La spontanéité est une question de préparation, et c'est tout l'art de Bobo.
Derrière le loft aux poutres apparentes, derrière les objets à histoire, derrière les récits d’immersion et le langage de la vertu, il y avait un homme. Un homme comme les autres. Un homme qui avait peur du froid, qui détestait les files d’attente, qui stressait à l’idée de rater un train, qui avait besoin de huit heures de sommeil, qui consultait un psychologue depuis deux ans, qui commandait ses courses sur une application, qui payait un abonnement premium pour éviter les publicités, qui gardait une trousse de secours sous son lit, qui avait une assurance santé étendue, qui utilisait un mot de passe à deux facteurs, qui sauvegardait ses photos sur le cloud.

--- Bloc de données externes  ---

-- pv_equiv track=rewrite | github.com/FabriceCh/advent-of-code | old/2015/14.py | find_lead
-- ===== SOURCE A (Python) =====
-- def find_lead(deers):
--     maxx, lead = 0, []
--     for d in deers:
--         if d["position"] > maxx:
--             maxx = d["position"]
--             lead = [d]
--         elif d["position"] == maxx:
--             lead.append(d)
--     return lead
-- ===== SOURCE B (Python) =====
-- def find_lead(deers):
--     m = max([0] + [d["position"] for d in deers])
--     return [d for d in deers if d["position"] == m]
-- ===== Notes on version B (the rewrite author's own statement) =====
-- stated objective: simpler
-- what changed: Replaces the single running-max-with-list-reset loop by two plain passes: first compute the winning position as a max floored at 0, then filter the deers whose position equals it.
import Mathlib
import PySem

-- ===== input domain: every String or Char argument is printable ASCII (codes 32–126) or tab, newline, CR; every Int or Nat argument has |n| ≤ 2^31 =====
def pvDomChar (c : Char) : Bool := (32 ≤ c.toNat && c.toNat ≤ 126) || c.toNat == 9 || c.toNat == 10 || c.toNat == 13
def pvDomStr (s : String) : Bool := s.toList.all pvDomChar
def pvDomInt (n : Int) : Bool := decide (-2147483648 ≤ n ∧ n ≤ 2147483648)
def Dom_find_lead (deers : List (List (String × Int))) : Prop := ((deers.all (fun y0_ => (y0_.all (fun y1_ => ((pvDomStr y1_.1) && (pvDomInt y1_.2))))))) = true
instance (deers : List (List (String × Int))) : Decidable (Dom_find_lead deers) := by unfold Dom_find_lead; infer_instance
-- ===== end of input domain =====

-- B replaces A's running-max-with-list-reset loop by a max pass (floored at 0) followed by a filter pass (objective: simpler).

-- d["position"]: first-match lookup in the association list (dict with unique keys);
-- returns 0 where Python raises KeyError — those inputs are excluded by Pre_find_lead.
def posOf (d : List (String × Int)) : Int := ((d.lookup "position").getD 0)

-- ===== PORT A =====
-- the for-loop of A over state (maxx, lead)
def findLeadGo (maxx : Int) (lead : List (List (String × Int))) :
    List (List (String × Int)) → Int × List (List (String × Int))
  | [] => (maxx, lead)
  | d :: rest =>
    if posOf d > maxx then findLeadGo (posOf d) [d] rest
    else if posOf d = maxx then findLeadGo maxx (lead ++ [d]) rest
    else findLeadGo maxx lead rest

def find_lead (deers : List (List (String × Int))) : List (List (String × Int)) :=
  (findLeadGo 0 [] deers).2

-- ===== PORT B =====
def find_lead_alt (deers : List (List (String × Int))) : List (List (String × Int)) :=
  let m : Int := (deers.map posOf).foldl max 0   -- max([0] + [d["position"] for d in deers])
  deers.filter (fun d => posOf d = m)

-- ===== PRECONDITION & SPEC =====
-- Pre_ excludes exactly the inputs where some deer lacks the "position" key (Python A raises KeyError there).
def Pre_find_lead (deers : List (List (String × Int))) : Prop :=
  (deers.all (fun d => (d.lookup "position").isSome)) = true
instance (deers : List (List (String × Int))) : Decidable (Pre_find_lead deers) := by unfold Pre_find_lead; infer_instance
def pvWitness_find_lead : (List (List (String × Int))) := [[("position", 3)], [("position", 3)], [("position", 1)]]
def Spec_find_lead (deers : List (List (String × Int))) (out : List (List (String × Int))) : Prop := out = find_lead_alt deers
instance (deers : List (List (String × Int))) (out : List (List (String × Int))) : Decidable (Spec_find_lead deers out) := by unfold Spec_find_lead; infer_instance

-- ===== CLAIM (what is proved, stated in full; the proofs are below) =====
def Claim_equal_find_lead : Prop := ∀ (deers : List (List (String × Int))), Dom_find_lead deers → Pre_find_lead deers → Spec_find_lead deers (find_lead deers)

-- ===== LEMMAS AND PROOFS =====


theorem le_foldl_max (l : List Int) : ∀ (m : Int), m ≤ l.foldl max m := by
  induction l with
  | nil => intro m; simp
  | cons a t ih => intro m; exact le_trans (le_max_left m a) (ih (max m a))

-- Loop invariant: the final lead is (old lead if the max never moved, else []) ++ the suffix's
-- elements whose position equals the final max.
theorem findLeadGo_eq (l : List (List (String × Int))) :
    ∀ (m : Int) (lead : List (List (String × Int))),
    findLeadGo m lead l =
      ((l.map posOf).foldl max m,
       (if (l.map posOf).foldl max m = m then lead else []) ++
         l.filter (fun d => posOf d = (l.map posOf).foldl max m)) := by
  induction l with
  | nil => intro m lead; simp [findLeadGo]
  | cons d t ih =>
    intro m lead
    by_cases h1 : posOf d > m
    · have hm : max m (posOf d) = posOf d := by omega
      have hle : posOf d ≤ (t.map posOf).foldl max (posOf d) := le_foldl_max _ _
      have hne : (t.map posOf).foldl max (posOf d) ≠ m := by omega
      simp only [findLeadGo, if_pos h1, ih, List.map_cons, List.foldl_cons, hm, List.filter_cons,
        if_neg hne]
      by_cases h2 : (t.map posOf).foldl max (posOf d) = posOf d
      · simp [h2]
      · have h2' : ¬ posOf d = (t.map posOf).foldl max (posOf d) := fun h => h2 h.symm
        simp [h2, h2']
    · by_cases h2 : posOf d = m
      · have hm : max m (posOf d) = m := by omega
        simp only [findLeadGo, if_neg h1, if_pos h2, ih, List.map_cons, List.foldl_cons, hm,
          List.filter_cons]
        by_cases h3 : (t.map posOf).foldl max m = m
        · simp [h3, h2]
        · have : ¬ posOf d = (t.map posOf).foldl max m := by
            have hle : m ≤ (t.map posOf).foldl max m := le_foldl_max _ _
            omega
          simp [h3, this]
      · have hm : max m (posOf d) = m := by omega
        simp only [findLeadGo, if_neg h1, if_neg h2, ih, List.map_cons, List.foldl_cons, hm,
          List.filter_cons]
        have : ¬ posOf d = (t.map posOf).foldl max m := by
          have hle : m ≤ (t.map posOf).foldl max m := le_foldl_max _ _
          omega
        simp [this]

-- ===== VERDICT (by name: the statement is the Claim_ definition above) =====
theorem find_lead_spec : Claim_equal_find_lead := by
  intro deers _ _
  show find_lead deers = find_lead_alt deers
  simp [find_lead, find_lead_alt, findLeadGo_eq]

Bogdan ne vivait pas dans l’aventure. Il vivait dans la préparation. Il anticipait, il planifiait, il sécurisait. Il ne prenait pas de risques. Il les calculait. Il ne se lançait pas dans l’inconnu. Il le cartographiait. Il ne se perdait pas. Il se géolocalisait. Et c’était là, peut-être, le cœur de son paradoxe : un homme qui parlait de lâcher-prise tout en contrôlant tout, qui évoquait la spontanéité tout en préparant tout, qui chantait la vulnérabilité tout en se blindant de garanties.
Il avait une peur viscérale du désordre. Pas du désordre physique – son appartement était impeccable, rangé avec une précision de musée – mais du désordre intérieur. Il redoutait l’imprévu, l’urgence, l’absence de plan. Quand un ami annulait un rendez-vous, il ressentait une légère anxiété. Quand un train était retardé, il vérifiait les horaires trois fois. Quand il devait prendre une décision importante, il faisait des listes, des tableaux, des comparatifs. Il ne vivait pas dans l’instant. Il vivait dans la projection. Et c’était précisément cette anxiété qui le poussait à chercher du sens, à construire des récits, à créer des rituels. Le confort n’était pas un luxe. C’était une nécessité. Et il le gérait avec une rigueur de comptable.
Il avait aussi un rapport complexe à l’argent. Il le critiquait, le dénonçait, le méprisait en théorie. Mais en pratique, il le maîtrisait parfaitement. Il avait un compte épargne, des placements, des assurances, un conseiller financier, un budget mensuel détaillé, un suivi de dépenses, un objectif de « sécurité à trois ans ». Il parlait de « décroissance », mais il ne touchait jamais à son capital. Il évoquait la « simplicité volontaire », mais il ne renonçait à aucun service premium. Il dénonçait le « capitalisme vert », mais il achetait les produits les plus chers du marché « éthique ». Il ne mentait pas. Il s’adaptait. Il trouvait un équilibre entre ses principes et sa réalité. Et cet équilibre, il le considérait comme une « réussite ».
Il avait aussi un rapport particulier à la technologie. Il la critiquait, la limitait, la ritualisait. Il désactivait les notifications, utilisait des applications de bien-être numérique, pratiquait des « heures sans écran », suivait des programmes de « détox digitale ». Mais il ne pouvait pas s’en passer. Il avait besoin de son smartphone pour son travail, pour ses contacts, pour ses réservations, pour ses paiements, pour sa sécurité. Il le gardait à portée de main, même pendant ses « retraites ». Il le chargeait avec une batterie solaire, certes, mais il le chargeait. Il ne fuyait pas la technologie. Il la domestiquait. Il la rendait compatible avec son récit. Et c’était là, encore, le génie Bogdanien : il ne rejetait pas le monde moderne. Il le réinterprétait. Il le filtrait. Il le transformait en expérience de sens.